- [EXERCISE DETAILS] Look through the records below for the line with "rw [hid acc x (by simp)]". Return that line and each one after it up to and including the line with "(hid : ∀ a i, i", exactly.

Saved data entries
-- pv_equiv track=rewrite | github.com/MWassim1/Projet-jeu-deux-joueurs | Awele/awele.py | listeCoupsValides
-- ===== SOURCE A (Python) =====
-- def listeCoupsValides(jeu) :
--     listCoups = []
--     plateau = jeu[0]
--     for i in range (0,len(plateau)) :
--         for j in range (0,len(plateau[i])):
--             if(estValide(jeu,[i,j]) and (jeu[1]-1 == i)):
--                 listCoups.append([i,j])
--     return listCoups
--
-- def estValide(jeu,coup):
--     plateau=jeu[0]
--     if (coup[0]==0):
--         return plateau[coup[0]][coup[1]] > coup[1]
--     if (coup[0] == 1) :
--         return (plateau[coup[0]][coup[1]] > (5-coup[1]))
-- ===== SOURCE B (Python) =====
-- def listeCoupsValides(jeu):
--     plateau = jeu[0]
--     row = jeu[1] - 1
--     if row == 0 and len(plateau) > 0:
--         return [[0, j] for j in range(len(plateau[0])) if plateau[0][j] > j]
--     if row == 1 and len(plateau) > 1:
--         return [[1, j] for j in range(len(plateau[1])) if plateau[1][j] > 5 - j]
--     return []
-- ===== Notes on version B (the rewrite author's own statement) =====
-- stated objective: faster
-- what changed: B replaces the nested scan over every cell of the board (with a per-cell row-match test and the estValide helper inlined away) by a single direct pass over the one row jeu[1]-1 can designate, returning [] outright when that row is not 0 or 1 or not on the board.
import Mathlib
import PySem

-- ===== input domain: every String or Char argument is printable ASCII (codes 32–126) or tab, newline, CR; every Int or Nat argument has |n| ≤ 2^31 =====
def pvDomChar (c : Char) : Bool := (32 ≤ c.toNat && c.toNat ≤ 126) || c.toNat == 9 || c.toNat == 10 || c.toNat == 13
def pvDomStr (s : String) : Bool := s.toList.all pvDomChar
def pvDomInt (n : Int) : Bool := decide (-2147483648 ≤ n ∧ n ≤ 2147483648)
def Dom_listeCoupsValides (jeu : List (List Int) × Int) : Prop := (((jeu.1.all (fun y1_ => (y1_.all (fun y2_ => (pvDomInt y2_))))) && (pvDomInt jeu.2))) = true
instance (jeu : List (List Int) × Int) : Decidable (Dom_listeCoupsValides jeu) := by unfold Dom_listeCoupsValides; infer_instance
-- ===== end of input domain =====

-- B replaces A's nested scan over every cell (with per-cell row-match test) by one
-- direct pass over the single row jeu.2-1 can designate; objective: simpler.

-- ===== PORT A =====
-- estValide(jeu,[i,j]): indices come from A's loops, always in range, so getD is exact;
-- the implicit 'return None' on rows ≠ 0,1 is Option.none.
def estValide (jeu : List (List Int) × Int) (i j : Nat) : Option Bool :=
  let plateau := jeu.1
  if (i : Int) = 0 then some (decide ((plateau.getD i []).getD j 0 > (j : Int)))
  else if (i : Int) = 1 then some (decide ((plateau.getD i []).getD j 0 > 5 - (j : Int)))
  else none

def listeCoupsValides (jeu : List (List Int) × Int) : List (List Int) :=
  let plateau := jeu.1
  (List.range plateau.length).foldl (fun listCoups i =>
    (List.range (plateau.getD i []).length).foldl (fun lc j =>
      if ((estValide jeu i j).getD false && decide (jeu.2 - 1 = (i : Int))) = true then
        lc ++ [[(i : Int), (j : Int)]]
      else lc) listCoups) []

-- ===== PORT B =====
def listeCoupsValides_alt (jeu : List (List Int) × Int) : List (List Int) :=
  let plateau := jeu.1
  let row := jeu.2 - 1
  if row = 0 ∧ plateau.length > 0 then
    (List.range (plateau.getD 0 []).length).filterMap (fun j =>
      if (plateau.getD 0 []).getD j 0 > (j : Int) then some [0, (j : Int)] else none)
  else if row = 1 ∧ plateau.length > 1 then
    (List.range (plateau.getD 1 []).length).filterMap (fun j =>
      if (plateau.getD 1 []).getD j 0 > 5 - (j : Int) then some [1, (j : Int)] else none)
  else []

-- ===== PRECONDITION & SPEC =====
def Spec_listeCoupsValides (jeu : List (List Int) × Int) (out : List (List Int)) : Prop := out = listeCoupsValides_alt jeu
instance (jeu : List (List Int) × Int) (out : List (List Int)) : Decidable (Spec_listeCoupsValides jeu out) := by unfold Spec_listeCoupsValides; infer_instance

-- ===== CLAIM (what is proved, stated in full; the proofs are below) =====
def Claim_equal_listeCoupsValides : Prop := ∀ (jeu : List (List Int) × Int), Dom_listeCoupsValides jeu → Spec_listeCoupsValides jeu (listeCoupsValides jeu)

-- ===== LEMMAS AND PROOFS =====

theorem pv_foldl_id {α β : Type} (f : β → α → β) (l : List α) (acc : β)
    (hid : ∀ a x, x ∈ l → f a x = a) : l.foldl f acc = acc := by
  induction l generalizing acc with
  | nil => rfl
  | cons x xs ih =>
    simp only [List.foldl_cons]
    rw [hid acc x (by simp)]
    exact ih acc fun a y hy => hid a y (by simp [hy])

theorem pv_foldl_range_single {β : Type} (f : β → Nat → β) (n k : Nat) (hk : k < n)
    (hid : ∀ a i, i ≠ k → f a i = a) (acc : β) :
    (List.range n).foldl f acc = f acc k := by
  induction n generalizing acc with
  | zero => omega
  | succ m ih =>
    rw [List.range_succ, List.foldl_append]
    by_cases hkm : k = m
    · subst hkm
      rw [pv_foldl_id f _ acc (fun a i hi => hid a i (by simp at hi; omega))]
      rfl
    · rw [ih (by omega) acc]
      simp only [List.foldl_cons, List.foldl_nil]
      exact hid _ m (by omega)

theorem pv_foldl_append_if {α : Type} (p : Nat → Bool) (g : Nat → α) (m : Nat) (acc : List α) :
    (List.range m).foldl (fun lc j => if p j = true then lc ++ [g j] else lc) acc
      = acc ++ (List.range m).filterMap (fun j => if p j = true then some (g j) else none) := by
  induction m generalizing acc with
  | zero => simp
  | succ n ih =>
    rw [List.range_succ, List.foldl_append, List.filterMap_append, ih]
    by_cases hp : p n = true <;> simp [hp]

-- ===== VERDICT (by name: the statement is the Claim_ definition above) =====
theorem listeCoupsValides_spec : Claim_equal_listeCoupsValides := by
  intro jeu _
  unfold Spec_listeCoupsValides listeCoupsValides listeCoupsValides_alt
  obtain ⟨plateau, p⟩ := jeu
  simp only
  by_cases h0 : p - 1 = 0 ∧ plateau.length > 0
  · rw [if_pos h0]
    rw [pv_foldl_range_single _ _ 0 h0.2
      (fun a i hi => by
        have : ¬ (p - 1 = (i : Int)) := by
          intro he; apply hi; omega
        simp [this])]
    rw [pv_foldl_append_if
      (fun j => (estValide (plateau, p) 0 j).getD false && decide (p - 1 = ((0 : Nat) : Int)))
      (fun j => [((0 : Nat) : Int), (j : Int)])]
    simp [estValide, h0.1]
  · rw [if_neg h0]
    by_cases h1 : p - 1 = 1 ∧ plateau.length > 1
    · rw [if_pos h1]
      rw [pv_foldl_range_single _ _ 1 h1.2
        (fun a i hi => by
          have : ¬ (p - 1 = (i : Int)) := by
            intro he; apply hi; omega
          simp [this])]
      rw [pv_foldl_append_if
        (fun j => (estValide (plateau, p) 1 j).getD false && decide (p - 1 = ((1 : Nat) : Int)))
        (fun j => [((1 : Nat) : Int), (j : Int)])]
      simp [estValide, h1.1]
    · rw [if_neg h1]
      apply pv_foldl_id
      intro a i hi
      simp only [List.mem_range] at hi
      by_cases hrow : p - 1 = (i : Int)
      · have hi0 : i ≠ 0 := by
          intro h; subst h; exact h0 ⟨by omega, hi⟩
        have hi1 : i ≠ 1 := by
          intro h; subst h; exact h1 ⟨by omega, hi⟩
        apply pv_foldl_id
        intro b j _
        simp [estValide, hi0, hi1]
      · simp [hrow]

--

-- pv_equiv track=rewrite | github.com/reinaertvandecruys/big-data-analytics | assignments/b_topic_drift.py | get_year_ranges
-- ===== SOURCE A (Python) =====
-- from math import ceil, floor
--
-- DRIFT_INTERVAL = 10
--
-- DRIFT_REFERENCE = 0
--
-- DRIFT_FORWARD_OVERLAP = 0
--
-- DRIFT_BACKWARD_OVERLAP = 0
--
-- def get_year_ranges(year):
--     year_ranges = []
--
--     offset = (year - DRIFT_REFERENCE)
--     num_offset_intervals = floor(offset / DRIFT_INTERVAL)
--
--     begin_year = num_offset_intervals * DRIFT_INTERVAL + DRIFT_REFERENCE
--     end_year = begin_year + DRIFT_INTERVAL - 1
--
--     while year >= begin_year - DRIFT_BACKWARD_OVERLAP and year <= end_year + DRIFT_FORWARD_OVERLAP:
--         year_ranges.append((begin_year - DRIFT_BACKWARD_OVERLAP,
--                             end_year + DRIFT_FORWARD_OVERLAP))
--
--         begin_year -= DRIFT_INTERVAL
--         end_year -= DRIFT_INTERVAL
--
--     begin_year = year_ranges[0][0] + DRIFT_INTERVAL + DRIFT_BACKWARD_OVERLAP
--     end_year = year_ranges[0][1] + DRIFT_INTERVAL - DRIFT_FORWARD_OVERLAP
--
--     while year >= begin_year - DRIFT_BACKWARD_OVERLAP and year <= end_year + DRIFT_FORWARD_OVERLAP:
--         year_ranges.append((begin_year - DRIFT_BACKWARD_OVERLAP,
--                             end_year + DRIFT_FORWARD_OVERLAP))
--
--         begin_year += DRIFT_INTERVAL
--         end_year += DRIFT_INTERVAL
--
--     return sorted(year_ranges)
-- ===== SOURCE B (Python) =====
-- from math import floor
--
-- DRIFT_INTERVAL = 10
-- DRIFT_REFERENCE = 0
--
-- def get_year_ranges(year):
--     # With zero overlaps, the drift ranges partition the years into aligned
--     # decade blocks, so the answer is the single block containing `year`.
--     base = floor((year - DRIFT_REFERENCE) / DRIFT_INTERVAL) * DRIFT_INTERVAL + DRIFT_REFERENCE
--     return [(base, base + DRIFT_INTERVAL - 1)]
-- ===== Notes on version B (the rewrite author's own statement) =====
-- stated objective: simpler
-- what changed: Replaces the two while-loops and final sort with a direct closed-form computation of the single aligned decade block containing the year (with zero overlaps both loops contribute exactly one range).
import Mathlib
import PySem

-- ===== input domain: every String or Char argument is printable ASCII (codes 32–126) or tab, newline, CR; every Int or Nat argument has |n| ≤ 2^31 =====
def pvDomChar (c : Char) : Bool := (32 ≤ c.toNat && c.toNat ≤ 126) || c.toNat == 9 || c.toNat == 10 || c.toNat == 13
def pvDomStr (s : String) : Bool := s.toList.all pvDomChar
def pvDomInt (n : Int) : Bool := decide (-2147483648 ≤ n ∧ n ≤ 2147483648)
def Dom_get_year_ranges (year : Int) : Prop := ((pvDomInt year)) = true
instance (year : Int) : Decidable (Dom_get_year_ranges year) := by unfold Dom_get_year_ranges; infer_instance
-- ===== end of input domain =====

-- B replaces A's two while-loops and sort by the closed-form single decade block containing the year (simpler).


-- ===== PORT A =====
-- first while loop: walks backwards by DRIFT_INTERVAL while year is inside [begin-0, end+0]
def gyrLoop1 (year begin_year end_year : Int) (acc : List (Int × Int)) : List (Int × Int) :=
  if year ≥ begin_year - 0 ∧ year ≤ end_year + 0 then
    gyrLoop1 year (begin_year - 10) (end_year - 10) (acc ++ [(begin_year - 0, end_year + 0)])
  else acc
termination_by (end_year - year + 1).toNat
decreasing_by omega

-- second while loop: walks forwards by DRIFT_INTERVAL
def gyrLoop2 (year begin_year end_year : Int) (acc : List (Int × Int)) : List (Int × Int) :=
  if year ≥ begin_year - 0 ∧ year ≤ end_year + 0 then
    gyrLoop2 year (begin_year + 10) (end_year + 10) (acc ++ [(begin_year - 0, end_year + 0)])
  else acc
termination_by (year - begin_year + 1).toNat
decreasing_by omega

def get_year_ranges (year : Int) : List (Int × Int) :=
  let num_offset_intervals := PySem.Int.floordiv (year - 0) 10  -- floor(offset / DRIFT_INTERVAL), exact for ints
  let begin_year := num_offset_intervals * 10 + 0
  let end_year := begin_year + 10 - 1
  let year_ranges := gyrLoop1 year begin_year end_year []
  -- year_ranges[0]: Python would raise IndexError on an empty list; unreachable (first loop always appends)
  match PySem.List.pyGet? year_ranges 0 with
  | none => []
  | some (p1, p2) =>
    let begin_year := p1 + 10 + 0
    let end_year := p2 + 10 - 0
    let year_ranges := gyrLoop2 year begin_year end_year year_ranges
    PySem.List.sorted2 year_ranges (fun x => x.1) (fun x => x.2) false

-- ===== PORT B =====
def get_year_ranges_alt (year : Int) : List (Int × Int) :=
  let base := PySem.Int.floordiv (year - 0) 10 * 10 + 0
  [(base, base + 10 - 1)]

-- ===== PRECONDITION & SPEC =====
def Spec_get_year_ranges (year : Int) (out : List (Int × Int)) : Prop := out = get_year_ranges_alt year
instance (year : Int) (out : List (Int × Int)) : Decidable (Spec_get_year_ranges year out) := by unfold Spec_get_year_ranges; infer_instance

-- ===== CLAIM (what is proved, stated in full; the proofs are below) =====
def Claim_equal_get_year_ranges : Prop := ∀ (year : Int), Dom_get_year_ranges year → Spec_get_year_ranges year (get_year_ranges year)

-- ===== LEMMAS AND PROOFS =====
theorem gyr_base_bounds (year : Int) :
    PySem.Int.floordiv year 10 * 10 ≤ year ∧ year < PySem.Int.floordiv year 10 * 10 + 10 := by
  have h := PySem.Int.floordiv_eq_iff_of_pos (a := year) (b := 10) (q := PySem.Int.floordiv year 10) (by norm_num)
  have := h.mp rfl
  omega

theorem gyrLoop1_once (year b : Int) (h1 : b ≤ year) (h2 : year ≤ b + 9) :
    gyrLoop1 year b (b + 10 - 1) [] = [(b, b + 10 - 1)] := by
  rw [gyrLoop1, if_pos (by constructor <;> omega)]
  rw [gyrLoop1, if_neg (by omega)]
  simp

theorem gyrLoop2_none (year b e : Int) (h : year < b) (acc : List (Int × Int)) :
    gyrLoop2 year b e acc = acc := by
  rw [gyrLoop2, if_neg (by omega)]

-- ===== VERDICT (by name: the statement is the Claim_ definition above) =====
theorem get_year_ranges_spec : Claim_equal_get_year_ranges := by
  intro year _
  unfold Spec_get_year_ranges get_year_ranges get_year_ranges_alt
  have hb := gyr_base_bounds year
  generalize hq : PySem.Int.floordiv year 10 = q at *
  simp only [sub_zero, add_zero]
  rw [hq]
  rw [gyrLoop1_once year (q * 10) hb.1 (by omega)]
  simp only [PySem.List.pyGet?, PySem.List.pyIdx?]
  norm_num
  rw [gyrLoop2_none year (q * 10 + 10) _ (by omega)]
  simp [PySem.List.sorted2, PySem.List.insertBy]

- [RESULT FOR THIS TASK]
    rw [hid acc x (by simp)]
    exact ih acc fun a y hy => hid a y (by simp [hy])

theorem pv_foldl_range_single {β : Type} (f : β → Nat → β) (n k : Nat) (hk : k < n)
    (hid : ∀ a i, i ≠ k → f a i = a) (acc : β) :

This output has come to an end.